Bundan önceki yazıda;
antrenman döneminde, müsabaka öncesi, sırası ve sonrasında sporcu beslenmesi
konulu yazıyı eşim Uzman Diyetisyen Ayşegül Yavuz kaleme almıştı. Bu yazıda ise ben, bu
süreçlerde nasıl beslendiğimi, kişisel beslenme yöntemlerimi yazdım.
Beslenme konusunda
oldukça fazla okuma yapıyorum. Yıllardır sporun içinde biri olarak kazandığım
tecrübeler var. Bunlardan hareketle, bir sporcunun gelişim göstermesi için yalnızca
çok iyi antrenman yapmasının yeterli olduğunu düşünmüyorum.
İyi antrenman yapmak
sporcu gelişimi için elbette önemli bir etken. Ancak, onu destekleyen iki
önemli parametre daha var: Beslenme ve dinlenme.
Antrenman yapmanın
sporcu gelişimine yüzde 40’lık bir etkisi olduğunu düşünenlerdenim. Beslenme ve
dinlenme ise yüzde 30’arlık katkı sunuyor. İstediğiniz kadar iyi antrenman
yapın, iyi beslenip, iyi
dinlenemediğiniz sürece gelişiminizi tam sağlayamadığınız gibi sakatlıklarla da
karşılaşırsınız.
24 yıllık spor hayatım
boyunca çok ciddi bir sakatlık yaşamadım. Bunun nedeni,
antrenman-beslenme-dinlenme üçlüsüne çok dikkat etmem.
İş dolasıyla
antrenman yapamadığım dönemlerde beslenmeme dikkat ederek kilo almamaya çalışıyorum.
Yemek yemeyi severim, hatta yemek için spor yapanlardanım diyebiliriz. İyi
antrenman yaptığım dönemlerde yemeğimden asla kesmem. Hatta şöyle bir mottom
var “Yemeyen gider!”
Aslında bu mottoyu “SAT
Özel İhtisas Kursu”nda kullanıyordum. Kursiyerlere, düzenli yemelerini, kursun
amacının kilo vermek olmadığını anlatmaktı amacım. Kurstaki yoğun aktivite
programı kilo vermek için birebirdi. Ancak, kursiyerler yemediği zaman bir
sonraki aktiviteyi yapacak gücü/enerjiyi bulamıyorlardı. Bu da geri kalmalara
ve sakatlıklara neden oluyordu. Böylece kursa “elveda” diyorlardı. “Yemeyen
gider” mottosunu spora uyarladığımda “Yemeyen sakatlanır” diyorum.
Yarışlara gittiğimde birçok sporcunun, yarış
sabahı kahvaltıya dikkat etmediğini gözlemlerim. Özellikle ultra maraton
koşularında buna daha sık rastlıyorum. “Koşacağım mesafe uzun ise enerjiye
ihtiyacım olacak çok yemeliyim” algısı kesinlikle yanlıştır.

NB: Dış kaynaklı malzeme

-- ===== VERDICT (by name: the statement is the Claim_ definition above) =====
theorem convertCaptionsCamelCase_spec : Claim_equal_convertCaptionsCamelCase := by
  intro captions _
  unfold Spec_convertCaptionsCamelCase
  rw [portA_eq, portB_eq, cfold]
  have htext : (PySem.Str.lower (PySem.Str.join " " captions)).toList =
      PySem.Chars.lower (PySem.Chars.join [' '] (captions.map String.toList)) := by
    rw [PySem.Str.toList_lower, PySem.Str.toList_join]
    rfl
  rw [htext, foldl_gbody]
  simp only [List.nil_append]
  rw [split₀_eq_splitW, splitW_lrun, splitW_join]
  have hmap : captions.map (fun caption => ((PySem.Str.split₀ caption).length : Int)) =
      captions.map (fun c => ((splitW c.toList).length : Int)) := by
    apply List.map_congr_left
    intro c _
    have h1 : (PySem.Str.split₀ c).length = (splitW c.toList).length := by
      rw [← split₀_eq_splitW, ← PySem.Str.split₀_map_toList c, List.length_map]
    rw [h1]
  have hflat : (captions.map String.toList).flatMap splitW =
      captions.flatMap (fun c => splitW c.toList) := by
    rw [List.flatMap_map]
  rw [hmap, hflat]
  have := A_regroup captions
      ((lwords false (captions.flatMap (fun c => splitW c.toList))).1) [] false [] (by simp)
  simpa using this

Yarış, yaşadığımız ilin dışındaysa, kaldığımız
otellerde açık büfe kahvaltılar oluyor. Bu yemeklerin hangi ortamda ve hangi
ürünlerle yapıldığını bilmiyoruz. Yarış sabahı yiyeceğimiz yağlı bir yiyecek
midemizi bozabilir ve aylar süren hazırlığımız boşa gidebilir. Yanlış
beslenmenin sonucu, yarışı bırakmak, kötü performans göstermek ya da yol boyu
eziyet çekmek olabilir.
Ben yarış öncesi kahvaltıyı, başlangıç
saatinden 2 saat önce yapıyorum. Kahvaltı menüm genellikle çay, beyaz ya da kaşar
peynir, bal ya da reçel ve 2-3 dilim ekmektir. Peki neden bunları tercih
ediyorum? En büyük neden, sindirimi kolay ve enerjisi bol ürünler. Çay yerine
kahve de tercih edilebilir, hatta kahve daha iyi bir tercihtir. Çünkü kahvede bir
uyarıcı olan kafein var. Çayı tercih etmekteki tek sebebim tamamen alışkanlık. Yarıştan
yaklaşık 1 saat önce ise 1 adet muz tüketirim. Çünkü sindirimi kolay, tok
tutuyor, ihtiyacım olan karbonhidrat oranını karşılamaya yardımcı oluyor. En
önemlisi ise terleme nedeniyle güç kaybeden kasların erken toparlanmasını
sağlaması.
Yarış sırasında beslenme
Yarış sırasında
dikkat edilmesi gereken en önemli konu vücudun su dengesini sağlamaktır. Yol
boyunca mümkün olduğunca her kontrol/su noktasında bir yudum dahi olsa su tüketmek
gereklidir. Su, susayınca değil, susamadan önce içilmelidir. Susadığınız anda
içtiğiniz su direkt olarak su ihtiyacınızı karşılamaz. İçtiğiniz suyun
vücudunuzun su ihtiyacını karşılaması için belli bir süreye ihtiyacı vardır. Susamadan
önce su içmezseniz, dehidrasyona girebilir veya su ihtiyacınızdan dolayı yarış
temponuzu kaybedebilirsiniz.
Yarış sırasında
beslenirken, daha önce denemediğiniz hiçbir yiyeceği yememelisiniz. Örneğin, antrenmanlarınızda
jel kullanmadıysanız yarışta kesinlikle jel kullanmayın. Ancak denerseniz,
jelin vücudunuzda meydana getireceği değişikliklerin (olumlu ve olumsuz) sonucunu
bilebilirsiniz.
Yarış sırasında beslenmenizi
farklı yöntemlerle yapabilirsiniz. Genellikle tercih edilen yöntem, sporcunun
yanında jel taşımasıdır. Diğer bir yöntem ise protein barları/tozları ve
kontrol noktalarında bulunan besinler ile beslenmektir (Yarışta jel kullanacaksanız
beraberinde bir miktar su tüketmeyi unutmayın. Günümüzde, su ile tüketilmeyen
jeller de bulunuyor. Satın alırken bu konuda bilgi alın).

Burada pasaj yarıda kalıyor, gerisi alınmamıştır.